Hathorne hefted Guide to Grandjurymen in his regal hands and read a section he’d left his marker at: “Those who use, practice or exercise any witchcraft, enchantment, charm or sorcery, whereby any person should be killed or destroyed—”
“But what evidence that anyone has been killed save the word of ghosts supposedly whispered into the ear of a child and her disturbed mother?”
“—such councilors and aides of Satan shall suffer punishment of death!”
“An eye for an eye,” added Corwin.
Jeremy wanted to send a fist into a table, but he controlled his anger. “But no one has died here of witchery or sorcery.”

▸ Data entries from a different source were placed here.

-- B replaces A's queue-based BFS (one cell popped at a time, count incremented per discovery)
-- by an iterate-to-fixed-point neighbour closure returning len(reach)-1 (objective: alternative).

-- shared small helpers (both Pythons build the same 4-neighbour tuple list and the same bounds/obstacle tests)
def pvNbrs (c : Int × Int) : List (Int × Int) := [(c.1, c.2 - 1), (c.1, c.2 + 1), (c.1 - 1, c.2), (c.1 + 1, c.2)]

def pvInB (gw : Int) (gh : Int) (c : Int × Int) : Bool := decide (0 ≤ c.1 ∧ c.1 < gw ∧ 0 ≤ c.2 ∧ c.2 < gh)

def pvObs (obstacles : List (List Int)) (c : Int × Int) : Bool := obstacles.contains [c.1, c.2]

-- termination-measure helpers (proof-only; never evaluated at run time)
def pvCells (gw : Int) (gh : Int) : List (Int × Int) :=
  (List.range gw.toNat).flatMap fun (i : Nat) => (List.range gh.toNat).map fun (j : Nat) => ((i : Int), (j : Int))

def pvUnv (gw : Int) (gh : Int) (v : List (Int × Int)) : Nat :=
  ((pvCells gw gh).filter (fun c => decide (c ∉ v))).length

theorem pvCells_nodup (gw gh : Int) : (pvCells gw gh).Nodup := by
  unfold pvCells
  rw [List.nodup_flatMap]
  constructor
  · intro i _
    exact List.nodup_range.map (fun a b h => by simpa using congrArg Prod.snd h)
  · refine List.Pairwise.imp ?_ List.nodup_range
    intro a b hab
    intro x hxa hxb
    simp only [List.mem_map] at hxa hxb
    obtain ⟨j1, _, rfl⟩ := hxa
    obtain ⟨j2, _, heq⟩ := hxb
    have hfst := congrArg Prod.fst heq
    simp only at hfst
    exact hab (by exact_mod_cast hfst.symm)

theorem pvMem_cells (gw gh : Int) (c : Int × Int) :
    c ∈ pvCells gw gh ↔ pvInB gw gh c = true := by
  unfold pvCells pvInB
  simp only [List.mem_flatMap, List.mem_map, List.mem_range, decide_eq_true_eq]
  constructor
  · rintro ⟨i, hi, j, hj, rfl⟩
    dsimp only
    omega
  · rintro ⟨h1, h2, h3, h4⟩
    obtain ⟨cx, cy⟩ := c
    simp only at h1 h2 h3 h4
    exact ⟨cx.toNat, by omega, cy.toNat, by omega, by simp only [Prod.mk.injEq]; omega⟩

-- a nodup list's filter shrinks by exactly one when one satisfying element is excluded
theorem pvFilter_drop {α : Type} [DecidableEq α] (p : α → Bool) (n : α) (xs : List α)
    (hnd : xs.Nodup) (hmem : n ∈ xs) (hp : p n = true) :
    (xs.filter (fun c => p c && decide (c ≠ n))).length + 1 = (xs.filter p).length := by
  have h3 : n ∈ xs.filter p := List.mem_filter.mpr ⟨hmem, hp⟩
  have h2 : (xs.filter p).erase n = (xs.filter p).filter (fun c => decide (c ≠ n)) := by
    rw [(hnd.filter p).erase_eq_filter n]
    apply List.filter_congr; intro c _
    by_cases hcn : c = n
    · subst hcn; simp
    · simp [hcn]
  have h1 : (xs.filter p).filter (fun c => decide (c ≠ n)) =
      xs.filter (fun c => p c && decide (c ≠ n)) := by
    rw [List.filter_filter]
    apply List.filter_congr; intro c _; rw [Bool.and_comm]
  have h4 : ((xs.filter p).erase n).length = (xs.filter p).length - 1 :=
    List.length_erase_of_mem h3
  have h7 : 0 < (xs.filter p).length := List.length_pos_of_ne_nil (List.ne_nil_of_mem h3)
  rw [show (xs.filter fun c => p c && decide (c ≠ n)) = (xs.filter p).erase n from by
    rw [h2, h1]]
  omega

theorem pvUnv_append (gw gh : Int) (v : List (Int × Int)) (n : Int × Int)
    (h1 : pvInB gw gh n = true) (h2 : n ∉ v) :
    pvUnv gw gh (v ++ [n]) + 1 = pvUnv gw gh v := by
  unfold pvUnv
  have hmem : n ∈ pvCells gw gh := (pvMem_cells gw gh n).mpr h1
  have hdrop := pvFilter_drop (fun c => decide (c ∉ v)) n (pvCells gw gh)
    (pvCells_nodup gw gh) hmem (by simp [h2])
  have heq : (pvCells gw gh).filter (fun c => decide (c ∉ v ++ [n])) =
      (pvCells gw gh).filter (fun c => decide (c ∉ v) && decide (c ≠ n)) := by
    apply List.filter_congr
    intro c _
    by_cases h : c = n
    · subst h; simp
    · simp [List.mem_append, h]
  rw [heq]
  exact hdrop

-- ===== PORT A =====
-- one neighbour of A's inner for-loop: add to visited, enqueue, bump count
def pvStepA (obstacles : List (List Int)) (gw gh : Int)
    (st : List (Int × Int) × List (Int × Int) × Int) (n : Int × Int) :
    List (Int × Int) × List (Int × Int) × Int :=
  if pvInB gw gh n && !pvObs obstacles n && !st.1.contains n then
    (st.1 ++ [n], st.2.1 ++ [n], st.2.2 + 1)
  else st

def pvMuA (gw gh : Int) (st : List (Int × Int) × List (Int × Int) × Int) : Nat :=
  pvUnv gw gh st.1 + st.2.1.length

theorem pvStepA_mu (obstacles : List (List Int)) (gw gh : Int)
    (st : List (Int × Int) × List (Int × Int) × Int) (n : Int × Int) :
    pvMuA gw gh (pvStepA obstacles gw gh st n) = pvMuA gw gh st := by
  unfold pvStepA pvMuA
  split
  · next h =>
    simp only [Bool.and_eq_true, Bool.not_eq_true'] at h
    have hnm : n ∉ st.1 := by
      intro hm
      have h2 := h.2
      rw [List.contains_eq_mem] at h2
      simp [hm] at h2
    have := pvUnv_append gw gh st.1 n h.1.1 hnm
    simp only [List.length_append, List.length_cons, List.length_nil]
    omega
  · rfl

theorem pvFoldA_mu (obstacles : List (List Int)) (gw gh : Int) :
    ∀ (ns : List (Int × Int)) (st : List (Int × Int) × List (Int × Int) × Int),
      pvMuA gw gh (List.foldl (pvStepA obstacles gw gh) st ns) = pvMuA gw gh st := by
  intro ns
  induction ns with
  | nil => intro st; rfl
  | cons n ns ih => intro st; rw [List.foldl_cons, ih, pvStepA_mu]

-- A's while-loop; state = (visited, queue, count); returns (visited, count)
def pvLoopA (obstacles : List (List Int)) (gw gh : Int) :
    List (Int × Int) → List (Int × Int) → Int → List (Int × Int) × Int
  | v, [], c => (v, c)
  | v, x :: qs, c =>
    let st := List.foldl (pvStepA obstacles gw gh) (v, qs, c) (pvNbrs x)
    pvLoopA obstacles gw gh st.1 st.2.1 st.2.2
termination_by v q _ => pvUnv gw gh v + q.length
decreasing_by
  have hmu := pvFoldA_mu obstacles gw gh (pvNbrs x) (v, qs, c)
  unfold pvMuA at hmu
  have hlc : (x :: qs).length = qs.length + 1 := List.length_cons ..
  dsimp only at hmu ⊢
  omega

def bfs_count_py (sx : Int) (sy : Int) (obstacles : List (List Int)) (gw : Int) (gh : Int) : Int :=
  if ¬(0 ≤ sx ∧ sx < gw ∧ 0 ≤ sy ∧ sy < gh) ∨ [sx, sy] ∈ obstacles then 0
  else (pvLoopA obstacles gw gh [(sx, sy)] [(sx, sy)] 0).2

-- ===== PORT B =====
-- the filtered 'grown' set of one expansion round (a Python set: distinct elements)
def pvGrow (obstacles : List (List Int)) (gw gh : Int) (reach : List (Int × Int)) : List (Int × Int) :=
  PySem.Set.ofList ((reach.flatMap pvNbrs).filter
    (fun n => pvInB gw gh n && !pvObs obstacles n && !reach.contains n))

theorem pvGrow_sub (obstacles : List (List Int)) (gw gh : Int) (reach : List (Int × Int)) :
    ∀ n ∈ pvGrow obstacles gw gh reach, pvInB gw gh n = true ∧ n ∉ reach := by
  intro n hn
  unfold pvGrow at hn
  rw [PySem.Set.mem_ofList] at hn
  have hf := List.of_mem_filter hn
  simp only [Bool.and_eq_true, Bool.not_eq_true'] at hf
  refine ⟨hf.1.1, ?_⟩
  intro hm
  have h2 := hf.2
  rw [List.contains_eq_mem] at h2
  simp [hm] at h2

theorem pvUnv_append_list (gw gh : Int) :
    ∀ (l reach : List (Int × Int)), l.Nodup →
      (∀ x ∈ l, pvInB gw gh x = true ∧ x ∉ reach) →
      pvUnv gw gh (reach ++ l) + l.length = pvUnv gw gh reach := by
  intro l
  induction l with
  | nil => intro reach _ _; simp
  | cons x xs ih =>
    intro reach hnd hall
    rw [List.nodup_cons] at hnd
    have h1 := hall x (by simp)
    have step := pvUnv_append gw gh reach x h1.1 h1.2
    have ih' := ih (reach ++ [x]) hnd.2 (by
      intro y hy
      have hy' := hall y (by simp [hy])
      refine ⟨hy'.1, ?_⟩
      simp only [List.mem_append, List.mem_singleton]
      rintro (h | rfl)
      · exact hy'.2 h
      · exact hnd.1 hy)
    have hsplit : reach ++ x :: xs = (reach ++ [x]) ++ xs := by simp
    rw [hsplit]
    simp only [List.length_cons]
    omega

“Yet Parris daughter is near death, and now his nieces, and this Putnam child, and we are hearing reports of other children being attacked.”
Jeremiah thought, I’m fighting upriver with both hands tied. “Would you have some reckless, poor woman or farmer hang, sir, for-for curing a cow with beetles and bitterroot, or make a protective prayer over roseroot?”
“Nay, nay!”
“For burying a dead cat in a cemetery with tea leaves and rune stones?”
“Of course not, but—”
“For an incantation or curse directed at a neighbor?”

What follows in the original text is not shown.